====== The data ======

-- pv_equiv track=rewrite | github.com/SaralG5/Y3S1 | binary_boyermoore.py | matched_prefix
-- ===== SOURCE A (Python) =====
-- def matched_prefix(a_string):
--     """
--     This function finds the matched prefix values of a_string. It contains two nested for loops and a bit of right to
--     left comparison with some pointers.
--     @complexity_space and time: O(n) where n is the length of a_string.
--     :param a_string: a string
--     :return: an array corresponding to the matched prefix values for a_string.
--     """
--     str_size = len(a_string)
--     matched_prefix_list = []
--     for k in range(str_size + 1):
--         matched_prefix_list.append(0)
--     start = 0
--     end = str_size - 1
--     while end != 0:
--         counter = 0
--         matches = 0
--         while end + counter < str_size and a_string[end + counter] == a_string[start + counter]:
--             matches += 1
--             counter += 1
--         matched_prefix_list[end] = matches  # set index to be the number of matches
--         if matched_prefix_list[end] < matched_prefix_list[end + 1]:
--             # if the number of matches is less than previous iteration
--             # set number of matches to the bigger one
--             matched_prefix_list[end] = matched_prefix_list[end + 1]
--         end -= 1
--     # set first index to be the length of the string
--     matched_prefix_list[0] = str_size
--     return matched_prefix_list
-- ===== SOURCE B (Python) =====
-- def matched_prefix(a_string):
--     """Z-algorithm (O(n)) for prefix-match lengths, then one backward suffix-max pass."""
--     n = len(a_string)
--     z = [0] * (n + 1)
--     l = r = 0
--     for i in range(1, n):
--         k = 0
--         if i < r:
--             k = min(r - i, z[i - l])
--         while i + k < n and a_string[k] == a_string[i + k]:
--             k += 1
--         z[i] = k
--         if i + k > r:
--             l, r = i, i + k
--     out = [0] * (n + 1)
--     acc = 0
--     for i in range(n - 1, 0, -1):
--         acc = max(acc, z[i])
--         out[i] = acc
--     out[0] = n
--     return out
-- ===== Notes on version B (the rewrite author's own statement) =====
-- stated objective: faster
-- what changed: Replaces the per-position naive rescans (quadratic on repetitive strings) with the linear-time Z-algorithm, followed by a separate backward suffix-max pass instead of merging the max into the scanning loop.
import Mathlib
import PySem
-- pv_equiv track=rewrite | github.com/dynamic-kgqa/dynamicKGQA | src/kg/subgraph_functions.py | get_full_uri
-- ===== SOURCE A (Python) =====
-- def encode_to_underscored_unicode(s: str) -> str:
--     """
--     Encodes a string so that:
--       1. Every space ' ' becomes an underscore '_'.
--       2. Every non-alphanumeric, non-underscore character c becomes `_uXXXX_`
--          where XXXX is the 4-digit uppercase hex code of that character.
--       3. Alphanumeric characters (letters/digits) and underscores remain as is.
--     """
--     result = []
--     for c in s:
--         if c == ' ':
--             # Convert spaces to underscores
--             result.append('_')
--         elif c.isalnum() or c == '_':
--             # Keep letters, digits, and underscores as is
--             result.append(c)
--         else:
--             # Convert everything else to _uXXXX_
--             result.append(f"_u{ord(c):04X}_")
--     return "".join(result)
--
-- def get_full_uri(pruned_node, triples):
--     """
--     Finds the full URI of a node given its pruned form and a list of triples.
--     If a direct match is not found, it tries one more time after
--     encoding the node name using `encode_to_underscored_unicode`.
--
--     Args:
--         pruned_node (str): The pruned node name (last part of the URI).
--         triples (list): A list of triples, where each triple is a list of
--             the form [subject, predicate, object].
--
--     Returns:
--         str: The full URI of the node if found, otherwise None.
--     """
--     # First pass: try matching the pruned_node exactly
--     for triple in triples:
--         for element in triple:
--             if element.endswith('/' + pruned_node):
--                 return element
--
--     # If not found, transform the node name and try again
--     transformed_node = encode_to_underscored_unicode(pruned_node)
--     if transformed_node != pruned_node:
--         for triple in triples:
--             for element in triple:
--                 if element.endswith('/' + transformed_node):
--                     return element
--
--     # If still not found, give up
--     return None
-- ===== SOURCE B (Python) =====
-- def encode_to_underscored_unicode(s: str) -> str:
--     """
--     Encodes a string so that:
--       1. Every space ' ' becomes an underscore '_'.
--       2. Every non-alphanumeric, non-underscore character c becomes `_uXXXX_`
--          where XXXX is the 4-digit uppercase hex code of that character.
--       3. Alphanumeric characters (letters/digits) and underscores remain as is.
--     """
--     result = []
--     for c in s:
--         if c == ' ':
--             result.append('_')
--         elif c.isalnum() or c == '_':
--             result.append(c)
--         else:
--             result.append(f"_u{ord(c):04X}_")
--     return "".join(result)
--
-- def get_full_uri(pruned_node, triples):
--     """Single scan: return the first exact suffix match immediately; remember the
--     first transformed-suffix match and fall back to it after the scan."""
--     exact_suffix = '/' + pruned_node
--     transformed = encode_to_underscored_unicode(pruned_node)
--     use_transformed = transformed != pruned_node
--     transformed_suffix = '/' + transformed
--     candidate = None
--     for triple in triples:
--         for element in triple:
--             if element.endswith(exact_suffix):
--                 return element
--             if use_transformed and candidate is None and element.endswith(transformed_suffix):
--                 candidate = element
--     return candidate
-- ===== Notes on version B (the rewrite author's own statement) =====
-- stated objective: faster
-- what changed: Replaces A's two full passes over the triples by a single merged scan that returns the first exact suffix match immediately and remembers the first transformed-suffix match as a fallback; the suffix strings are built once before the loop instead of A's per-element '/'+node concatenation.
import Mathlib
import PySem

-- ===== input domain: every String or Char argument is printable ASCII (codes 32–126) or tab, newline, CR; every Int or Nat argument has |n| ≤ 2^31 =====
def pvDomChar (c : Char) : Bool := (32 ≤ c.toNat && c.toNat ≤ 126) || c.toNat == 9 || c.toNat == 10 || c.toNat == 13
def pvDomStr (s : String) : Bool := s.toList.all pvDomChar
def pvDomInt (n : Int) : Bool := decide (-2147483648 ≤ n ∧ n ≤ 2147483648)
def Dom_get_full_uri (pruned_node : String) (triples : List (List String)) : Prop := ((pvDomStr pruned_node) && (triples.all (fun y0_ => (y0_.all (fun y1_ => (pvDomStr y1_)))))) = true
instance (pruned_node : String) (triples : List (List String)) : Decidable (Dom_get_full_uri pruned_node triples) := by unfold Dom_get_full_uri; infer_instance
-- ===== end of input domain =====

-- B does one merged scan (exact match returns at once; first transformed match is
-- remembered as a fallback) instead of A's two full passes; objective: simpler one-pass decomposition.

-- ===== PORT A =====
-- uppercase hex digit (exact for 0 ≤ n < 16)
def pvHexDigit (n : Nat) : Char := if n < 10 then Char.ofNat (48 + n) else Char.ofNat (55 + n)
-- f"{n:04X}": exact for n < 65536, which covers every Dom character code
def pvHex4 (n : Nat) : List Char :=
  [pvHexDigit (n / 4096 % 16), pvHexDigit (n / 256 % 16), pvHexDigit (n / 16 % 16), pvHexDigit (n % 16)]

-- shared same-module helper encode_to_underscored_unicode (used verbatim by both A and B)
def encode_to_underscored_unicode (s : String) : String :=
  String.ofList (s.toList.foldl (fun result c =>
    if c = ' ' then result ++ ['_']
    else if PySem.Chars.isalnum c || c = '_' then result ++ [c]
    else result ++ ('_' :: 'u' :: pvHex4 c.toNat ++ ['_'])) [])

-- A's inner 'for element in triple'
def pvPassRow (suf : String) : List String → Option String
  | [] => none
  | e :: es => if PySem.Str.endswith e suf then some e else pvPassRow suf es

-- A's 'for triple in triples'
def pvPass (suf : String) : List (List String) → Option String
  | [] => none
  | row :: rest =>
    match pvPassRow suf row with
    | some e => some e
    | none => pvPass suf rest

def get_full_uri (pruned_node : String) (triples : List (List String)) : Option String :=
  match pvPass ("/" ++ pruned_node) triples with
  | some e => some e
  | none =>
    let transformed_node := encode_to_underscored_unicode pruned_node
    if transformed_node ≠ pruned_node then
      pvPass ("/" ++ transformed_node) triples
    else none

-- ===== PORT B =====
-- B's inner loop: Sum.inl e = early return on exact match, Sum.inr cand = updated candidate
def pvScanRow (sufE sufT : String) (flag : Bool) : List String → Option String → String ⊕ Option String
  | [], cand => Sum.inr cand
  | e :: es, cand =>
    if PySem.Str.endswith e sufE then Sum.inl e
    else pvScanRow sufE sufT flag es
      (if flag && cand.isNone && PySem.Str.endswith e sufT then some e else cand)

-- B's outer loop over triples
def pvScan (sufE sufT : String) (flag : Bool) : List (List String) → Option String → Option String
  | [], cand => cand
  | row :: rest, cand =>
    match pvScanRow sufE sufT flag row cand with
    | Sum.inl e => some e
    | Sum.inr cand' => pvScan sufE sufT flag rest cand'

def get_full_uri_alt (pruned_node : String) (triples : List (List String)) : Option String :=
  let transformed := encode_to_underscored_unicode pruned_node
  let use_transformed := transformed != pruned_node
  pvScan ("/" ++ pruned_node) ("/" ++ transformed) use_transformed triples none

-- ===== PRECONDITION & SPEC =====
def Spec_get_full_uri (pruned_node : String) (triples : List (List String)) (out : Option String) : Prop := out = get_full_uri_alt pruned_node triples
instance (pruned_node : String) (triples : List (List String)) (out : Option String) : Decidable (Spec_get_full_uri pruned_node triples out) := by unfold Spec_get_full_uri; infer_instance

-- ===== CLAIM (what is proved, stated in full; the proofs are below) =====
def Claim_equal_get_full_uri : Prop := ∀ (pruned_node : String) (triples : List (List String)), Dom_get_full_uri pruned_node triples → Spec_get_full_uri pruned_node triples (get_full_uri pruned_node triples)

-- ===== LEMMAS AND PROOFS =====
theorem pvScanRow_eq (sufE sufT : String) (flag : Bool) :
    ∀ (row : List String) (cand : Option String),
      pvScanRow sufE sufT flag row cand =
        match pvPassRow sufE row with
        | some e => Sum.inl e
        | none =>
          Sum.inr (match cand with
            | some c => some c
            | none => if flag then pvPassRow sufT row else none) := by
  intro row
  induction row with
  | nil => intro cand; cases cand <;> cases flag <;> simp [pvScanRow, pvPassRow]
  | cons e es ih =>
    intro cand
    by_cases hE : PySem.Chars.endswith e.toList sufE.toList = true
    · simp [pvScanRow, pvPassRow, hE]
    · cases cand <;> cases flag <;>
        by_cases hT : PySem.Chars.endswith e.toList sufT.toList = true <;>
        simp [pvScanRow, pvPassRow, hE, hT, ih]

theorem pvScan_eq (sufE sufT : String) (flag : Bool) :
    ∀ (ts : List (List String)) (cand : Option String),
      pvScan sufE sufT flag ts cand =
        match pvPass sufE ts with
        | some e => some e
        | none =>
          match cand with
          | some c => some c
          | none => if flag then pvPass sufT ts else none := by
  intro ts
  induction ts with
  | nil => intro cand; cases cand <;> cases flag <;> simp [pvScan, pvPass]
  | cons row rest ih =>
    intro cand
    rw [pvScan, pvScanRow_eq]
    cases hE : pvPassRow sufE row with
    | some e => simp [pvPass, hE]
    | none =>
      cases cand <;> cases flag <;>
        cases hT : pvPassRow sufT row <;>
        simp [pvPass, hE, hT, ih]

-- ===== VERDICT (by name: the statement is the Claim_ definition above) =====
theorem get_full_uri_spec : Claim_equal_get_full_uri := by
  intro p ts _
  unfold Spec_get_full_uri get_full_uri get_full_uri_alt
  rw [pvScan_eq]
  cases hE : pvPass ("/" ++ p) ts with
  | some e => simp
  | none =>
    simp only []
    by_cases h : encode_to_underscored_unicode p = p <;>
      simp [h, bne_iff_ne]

======

- **Goal of the exercise**: Retype exactly, and only, the lines above from the one where "transformed_suffix = '/' + transformed" occurs up to and including the one where "def Dom_get_full_uri (pruned_node" occurs.

- **Task output**:
--     transformed_suffix = '/' + transformed
--     candidate = None
--     for triple in triples:
--         for element in triple:
--             if element.endswith(exact_suffix):
--                 return element
--             if use_transformed and candidate is None and element.endswith(transformed_suffix):
--                 candidate = element
--     return candidate
-- ===== Notes on version B (the rewrite author's own statement) =====
-- stated objective: faster
-- what changed: Replaces A's two full passes over the triples by a single merged scan that returns the first exact suffix match immediately and remembers the first transformed-suffix match as a fallback; the suffix strings are built once before the loop instead of A's per-element '/'+node concatenation.
import Mathlib
import PySem

-- ===== input domain: every String or Char argument is printable ASCII (codes 32–126) or tab, newline, CR; every Int or Nat argument has |n| ≤ 2^31 =====
def pvDomChar (c : Char) : Bool := (32 ≤ c.toNat && c.toNat ≤ 126) || c.toNat == 9 || c.toNat == 10 || c.toNat == 13
def pvDomStr (s : String) : Bool := s.toList.all pvDomChar
def pvDomInt (n : Int) : Bool := decide (-2147483648 ≤ n ∧ n ≤ 2147483648)
def Dom_get_full_uri (pruned_node : String) (triples : List (List String)) : Prop := ((pvDomStr pruned_node) && (triples.all (fun y0_ => (y0_.all (fun y1_ => (pvDomStr y1_)))))) = true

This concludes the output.